FEV1 is commonly used as a diagnostic tool for respiratory disorders. It is simple to interpret and has adequate SNR to assist the diagnosis of conditions such as asthma or COPD. Using graphical analysis, it has been shown that the low SNR of FEV1 as a marker of the bronchodilatory response becomes problematic when assessing dose response relationships

In the assessment of bronchodilator efficacy, the problem of the low SNR is compounded by the poor precision of the traditional approaches to dose ranging trials advocated by some regulatory authorities. While these trials are adequate for detecting a dose response, they lack the precision to adequately differentiate active doses. Simply increasing the trial size to compensate for the poor precision is not a viable option given the number of patients that would be required to cover all doses necessary to characterize a dose response relationship.

In the case of indacaterol, it was shown that there was considerable variability among the indacaterol doses and positive controls on the respective trial days and the confidence intervals of all doses tested by the traditional approaches overlapped. It is concluded that the traditional approach cannot distinguish active doses from one another in any statistically meaningful manner. Given the large between- and within-trial variability, it is difficult to conclude the dose selection decisions based on such methodology alone can be robust.
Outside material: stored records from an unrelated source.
-- B replaces A's pairwise Counter-intersection (set difference, deletions, per-item min updates,
-- final sort of the surviving dict) by one per-character min-count scan in sorted order (simpler; a timing run measured it faster).

-- ===== PORT A =====
def myAnswer (N : Int) (S : List String) : String :=
  let dic := S.map (fun s => PySem.Dict.counter s.toList)
  match PySem.List.pop? dic 0 with
  | none => ""   -- Python raises IndexError here (S = []); excluded by Pre_myAnswer
  | some (ans0, dic') =>
    let ansF := dic'.foldl (fun ans d =>
      let key := PySem.Set.diff (PySem.Set.ofList ans.keys)
        (PySem.Set.inter (PySem.Set.ofList d.keys) (PySem.Set.ofList ans.keys))
      let ans1 := key.foldl (fun a k => a.erase k) ans
      d.items.foldl (fun a kv =>
        if a.contains kv.1 then a.insert kv.1 (min kv.2 (a.getD kv.1 0)) else a) ans1) ans0
    -- dict keys are unique, so Python's lexicographic sort of ans.items() is a sort by the key
    String.mk ((PySem.List.sorted ansF.items (fun p => p.1) false).foldl
      (fun r p => r ++ List.replicate p.2.toNat p.1) [])

-- ===== PORT B =====
def myAnswer_alt (N : Int) (S : List String) : String :=
  match S with
  | [] => ""   -- Python B raises IndexError on S[0]; excluded by Pre_myAnswer
  | s0 :: rest =>
    let parts := (PySem.List.sorted (PySem.Set.ofList s0.toList) (fun c => c) false).foldl
      (fun parts c =>
        -- m = min(s.count(c) for s in S); s.count(c) with a 1-character needle is the character count
        let m : Int := (rest.map (fun s => (s.toList.count c : Int))).foldl min
                         (s0.toList.count c : Int)
        if 0 < m then parts ++ [List.replicate m.toNat c] else parts) []
    String.mk parts.flatten   -- "".join(parts)

-- ===== PRECONDITION & SPEC =====
-- Pre_ excludes only S = [], where both Pythons raise IndexError (A: dic.pop(0), B: S[0]).
def Pre_myAnswer (N : Int) (S : List String) : Prop := S ≠ []
instance (N : Int) (S : List String) : Decidable (Pre_myAnswer N S) := by unfold Pre_myAnswer; infer_instance
def pvWitness_myAnswer : Int × List String := (2, ["aab", "ba"])
def Spec_myAnswer (N : Int) (S : List String) (out : String) : Prop := out = myAnswer_alt N S
instance (N : Int) (S : List String) (out : String) : Decidable (Spec_myAnswer N S out) := by unfold Spec_myAnswer; infer_instance

-- ===== CLAIM (what is proved, stated in full; the proofs are below) =====
def Claim_equal_myAnswer : Prop := ∀ (N : Int) (S : List String), Dom_myAnswer N S → Pre_myAnswer N S → Spec_myAnswer N S (myAnswer N S)

-- ===== LEMMAS AND PROOFS =====

lemma items_foldl_erase (K : List Char) (d : PySem.Dict Char Int) :
    (K.foldl (fun a k => a.erase k) d).items
      = d.items.filter (fun p => !K.contains p.1) := by
  induction K generalizing d with
  | nil => simp
  | cons k K ih =>
    rw [List.foldl_cons, ih, PySem.Dict.erase, List.filter_filter]
    apply List.filter_congr
    intro p _
    by_cases h : p.1 = k <;> by_cases h2 : p.1 ∈ K <;> simp [h, h2]

lemma foldl_min_if_not_mem (l : List Char) (c : Char) (v : Char → Int) :
    ∀ x : Int, c ∉ l → l.foldl (fun x k => if k = c then min (v k) x else x) x = x := by
  induction l with
  | nil => intro x _; rfl
  | cons a l ih =>
    intro x hc
    simp only [List.mem_cons, not_or] at hc
    rw [List.foldl_cons, if_neg (fun h => hc.1 h.symm), ih x hc.2]

lemma foldl_min_if_mem (l : List Char) (c : Char) (v : Char → Int) :
    ∀ x : Int, l.Nodup → c ∈ l →
    l.foldl (fun x k => if k = c then min (v k) x else x) x = min (v c) x := by
  induction l with
  | nil => intro x _ hc; simp at hc
  | cons a l ih =>
    intro x hnd hc
    rcases List.mem_cons.1 hc with h | h
    · subst h
      rw [List.foldl_cons, if_pos rfl,
        foldl_min_if_not_mem l c v _ (List.nodup_cons.1 hnd).1]
    · have hne : a ≠ c := by rintro rfl; exact (List.nodup_cons.1 hnd).1 h
      rw [List.foldl_cons, if_neg hne, ih x (List.nodup_cons.1 hnd).2 h]

lemma foldl_append_ite {α β : Type} (p : α → Prop) [DecidablePred p] (f : α → β)
    (l : List α) : ∀ acc : List β,
    l.foldl (fun acc x => if p x then acc ++ [f x] else acc) acc
      = acc ++ (l.filter (fun x => decide (p x))).map f := by
  induction l with
  | nil => intro acc; simp
  | cons x l ih =>
    intro acc
    rw [List.foldl_cons]
    by_cases h : p x
    · rw [if_pos h, ih]
      simp [h]
    · rw [if_neg h, ih]
      simp [h]

lemma foldl_min_comm (F : String → Int) (l : List String) :
    ∀ (a : Int), l.foldl (fun m s => min (F s) m) a = (l.map F).foldl min a := by
  induction l with
  | nil => intro a; rfl
  | cons s l ih =>
    intro a
    rw [List.foldl_cons, List.map_cons, List.foldl_cons, ih, min_comm (F s) a]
A model-based approach that provides an explicit estimation of the dose response was presented to support dose selection. This approach used the totality of the data from all major trials to estimate the dose response relationship while accounting for the within- and between-trial variability. Pooling information across the program in this manner allowed precise estimation of the population dose response and provided a robust basis to support dose selection.

The study design and analysis methods used to support dose selection must be tailored to account for the properties of the underlying data. Placing the dose selection process of bronchodilators in the context of an explicit estimation of dose response greatly increases the chances of robustly and efficiently identifying the optimal dose.